» What you should do: Each line below that contains "while" should be counted. Give only the total.

» Task data:
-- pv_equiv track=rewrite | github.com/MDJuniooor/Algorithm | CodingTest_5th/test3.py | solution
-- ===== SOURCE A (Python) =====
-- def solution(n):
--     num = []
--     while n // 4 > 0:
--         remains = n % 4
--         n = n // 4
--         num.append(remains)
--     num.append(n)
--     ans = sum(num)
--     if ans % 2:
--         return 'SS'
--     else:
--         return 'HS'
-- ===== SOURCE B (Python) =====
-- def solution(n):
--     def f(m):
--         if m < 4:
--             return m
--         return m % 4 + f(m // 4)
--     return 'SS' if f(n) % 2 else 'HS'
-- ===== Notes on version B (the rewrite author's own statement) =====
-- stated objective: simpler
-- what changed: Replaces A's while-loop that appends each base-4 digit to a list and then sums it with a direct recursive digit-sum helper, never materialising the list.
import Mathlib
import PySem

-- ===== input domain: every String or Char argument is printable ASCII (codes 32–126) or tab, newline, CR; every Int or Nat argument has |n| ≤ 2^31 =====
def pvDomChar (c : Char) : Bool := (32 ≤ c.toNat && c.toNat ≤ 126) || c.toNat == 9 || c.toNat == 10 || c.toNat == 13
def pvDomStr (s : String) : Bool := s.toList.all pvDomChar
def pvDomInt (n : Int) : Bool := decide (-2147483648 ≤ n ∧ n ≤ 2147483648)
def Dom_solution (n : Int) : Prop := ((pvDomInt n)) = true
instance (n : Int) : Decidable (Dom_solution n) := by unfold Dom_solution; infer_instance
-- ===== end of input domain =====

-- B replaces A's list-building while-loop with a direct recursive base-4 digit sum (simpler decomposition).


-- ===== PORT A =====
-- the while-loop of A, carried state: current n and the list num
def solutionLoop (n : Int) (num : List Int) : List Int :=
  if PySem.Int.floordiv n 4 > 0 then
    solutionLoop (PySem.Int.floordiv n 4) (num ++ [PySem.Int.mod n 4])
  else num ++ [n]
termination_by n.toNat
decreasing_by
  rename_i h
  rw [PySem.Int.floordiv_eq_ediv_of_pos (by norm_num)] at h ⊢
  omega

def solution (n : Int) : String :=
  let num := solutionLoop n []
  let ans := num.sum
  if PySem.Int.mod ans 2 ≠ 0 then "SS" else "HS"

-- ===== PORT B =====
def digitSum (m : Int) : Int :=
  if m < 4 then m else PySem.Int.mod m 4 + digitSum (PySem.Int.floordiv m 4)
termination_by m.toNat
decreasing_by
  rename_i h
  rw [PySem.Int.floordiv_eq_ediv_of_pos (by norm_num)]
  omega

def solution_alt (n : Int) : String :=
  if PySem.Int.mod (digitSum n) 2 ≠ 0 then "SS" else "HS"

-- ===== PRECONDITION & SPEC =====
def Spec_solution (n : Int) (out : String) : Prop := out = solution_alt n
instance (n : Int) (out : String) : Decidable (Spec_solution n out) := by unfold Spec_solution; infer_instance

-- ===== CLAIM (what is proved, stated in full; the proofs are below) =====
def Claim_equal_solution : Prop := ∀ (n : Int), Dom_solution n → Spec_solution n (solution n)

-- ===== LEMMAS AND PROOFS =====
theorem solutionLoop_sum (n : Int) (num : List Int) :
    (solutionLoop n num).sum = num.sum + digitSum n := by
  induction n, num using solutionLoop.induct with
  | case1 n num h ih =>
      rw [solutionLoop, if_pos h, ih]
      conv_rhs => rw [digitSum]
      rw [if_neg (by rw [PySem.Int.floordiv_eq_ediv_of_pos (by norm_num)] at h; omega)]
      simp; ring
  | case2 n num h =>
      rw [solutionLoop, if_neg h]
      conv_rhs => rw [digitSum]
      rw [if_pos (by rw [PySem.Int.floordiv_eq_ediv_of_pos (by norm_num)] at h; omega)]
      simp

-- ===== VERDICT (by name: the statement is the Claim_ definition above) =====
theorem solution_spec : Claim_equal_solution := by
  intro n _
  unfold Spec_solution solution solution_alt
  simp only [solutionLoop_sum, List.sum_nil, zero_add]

--

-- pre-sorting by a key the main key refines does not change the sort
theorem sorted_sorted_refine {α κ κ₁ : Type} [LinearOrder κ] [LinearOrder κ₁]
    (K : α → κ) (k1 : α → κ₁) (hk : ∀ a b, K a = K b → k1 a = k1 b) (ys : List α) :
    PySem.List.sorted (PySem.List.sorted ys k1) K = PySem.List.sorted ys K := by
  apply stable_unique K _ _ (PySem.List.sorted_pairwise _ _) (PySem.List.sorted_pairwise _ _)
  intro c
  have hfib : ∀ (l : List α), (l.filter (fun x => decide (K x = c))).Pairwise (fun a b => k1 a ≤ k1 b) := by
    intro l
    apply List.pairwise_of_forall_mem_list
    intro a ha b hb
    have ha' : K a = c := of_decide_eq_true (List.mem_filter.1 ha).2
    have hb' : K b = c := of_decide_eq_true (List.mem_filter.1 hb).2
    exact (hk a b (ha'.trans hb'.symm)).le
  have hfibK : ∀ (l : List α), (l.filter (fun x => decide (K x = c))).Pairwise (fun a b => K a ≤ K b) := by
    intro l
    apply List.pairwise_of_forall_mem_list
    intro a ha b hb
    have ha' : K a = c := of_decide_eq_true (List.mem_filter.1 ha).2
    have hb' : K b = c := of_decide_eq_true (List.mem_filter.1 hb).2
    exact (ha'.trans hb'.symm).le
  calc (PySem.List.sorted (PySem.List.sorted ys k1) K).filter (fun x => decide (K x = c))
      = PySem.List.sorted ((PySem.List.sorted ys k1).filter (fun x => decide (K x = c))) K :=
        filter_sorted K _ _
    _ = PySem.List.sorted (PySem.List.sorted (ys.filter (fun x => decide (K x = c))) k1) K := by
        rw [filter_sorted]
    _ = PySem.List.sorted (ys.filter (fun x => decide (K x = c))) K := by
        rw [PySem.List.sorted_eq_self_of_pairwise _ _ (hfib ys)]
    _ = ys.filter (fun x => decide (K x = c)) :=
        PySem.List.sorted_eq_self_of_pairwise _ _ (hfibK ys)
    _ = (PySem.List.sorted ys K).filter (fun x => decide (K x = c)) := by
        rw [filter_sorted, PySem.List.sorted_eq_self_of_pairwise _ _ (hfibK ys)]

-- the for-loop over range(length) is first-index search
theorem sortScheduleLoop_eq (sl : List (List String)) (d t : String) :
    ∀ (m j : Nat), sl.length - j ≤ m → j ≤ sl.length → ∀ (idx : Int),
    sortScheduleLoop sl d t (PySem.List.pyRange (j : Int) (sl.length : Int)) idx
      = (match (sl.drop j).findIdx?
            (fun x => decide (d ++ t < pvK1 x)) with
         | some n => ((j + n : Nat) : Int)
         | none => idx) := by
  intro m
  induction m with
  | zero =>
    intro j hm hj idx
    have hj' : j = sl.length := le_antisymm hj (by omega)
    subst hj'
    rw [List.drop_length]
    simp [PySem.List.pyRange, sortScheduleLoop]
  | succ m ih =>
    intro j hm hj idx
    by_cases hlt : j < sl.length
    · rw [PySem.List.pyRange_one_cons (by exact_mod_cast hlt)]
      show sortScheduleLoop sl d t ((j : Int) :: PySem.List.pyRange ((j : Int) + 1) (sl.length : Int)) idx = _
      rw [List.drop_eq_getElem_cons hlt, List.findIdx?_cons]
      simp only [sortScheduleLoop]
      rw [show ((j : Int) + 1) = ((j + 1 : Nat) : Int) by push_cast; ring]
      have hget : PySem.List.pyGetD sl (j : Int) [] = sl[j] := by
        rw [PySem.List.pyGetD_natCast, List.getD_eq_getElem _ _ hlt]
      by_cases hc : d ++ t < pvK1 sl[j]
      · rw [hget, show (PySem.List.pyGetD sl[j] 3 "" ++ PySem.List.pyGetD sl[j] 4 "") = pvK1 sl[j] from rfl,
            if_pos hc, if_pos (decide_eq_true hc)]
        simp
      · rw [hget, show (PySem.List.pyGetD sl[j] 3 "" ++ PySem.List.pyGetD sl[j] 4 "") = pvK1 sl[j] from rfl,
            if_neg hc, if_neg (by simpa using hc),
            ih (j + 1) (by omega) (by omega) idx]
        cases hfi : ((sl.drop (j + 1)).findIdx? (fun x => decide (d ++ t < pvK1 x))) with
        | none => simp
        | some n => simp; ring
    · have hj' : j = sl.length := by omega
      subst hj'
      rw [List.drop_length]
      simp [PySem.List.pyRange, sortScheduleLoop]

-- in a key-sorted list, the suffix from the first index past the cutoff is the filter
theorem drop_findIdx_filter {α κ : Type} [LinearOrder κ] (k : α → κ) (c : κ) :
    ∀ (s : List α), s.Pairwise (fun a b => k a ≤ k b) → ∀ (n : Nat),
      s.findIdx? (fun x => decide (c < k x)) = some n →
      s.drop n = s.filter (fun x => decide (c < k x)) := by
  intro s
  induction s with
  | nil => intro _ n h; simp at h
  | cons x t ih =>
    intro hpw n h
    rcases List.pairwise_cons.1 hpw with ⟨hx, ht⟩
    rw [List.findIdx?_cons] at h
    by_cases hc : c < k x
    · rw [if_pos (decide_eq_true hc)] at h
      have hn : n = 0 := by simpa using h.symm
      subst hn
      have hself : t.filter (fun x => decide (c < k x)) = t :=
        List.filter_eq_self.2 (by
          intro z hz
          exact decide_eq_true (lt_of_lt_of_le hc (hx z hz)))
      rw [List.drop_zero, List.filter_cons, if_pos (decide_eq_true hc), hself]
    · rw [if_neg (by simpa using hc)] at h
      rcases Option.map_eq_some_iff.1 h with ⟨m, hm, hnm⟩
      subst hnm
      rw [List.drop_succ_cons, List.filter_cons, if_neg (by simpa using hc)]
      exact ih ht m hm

» Exercise response: 4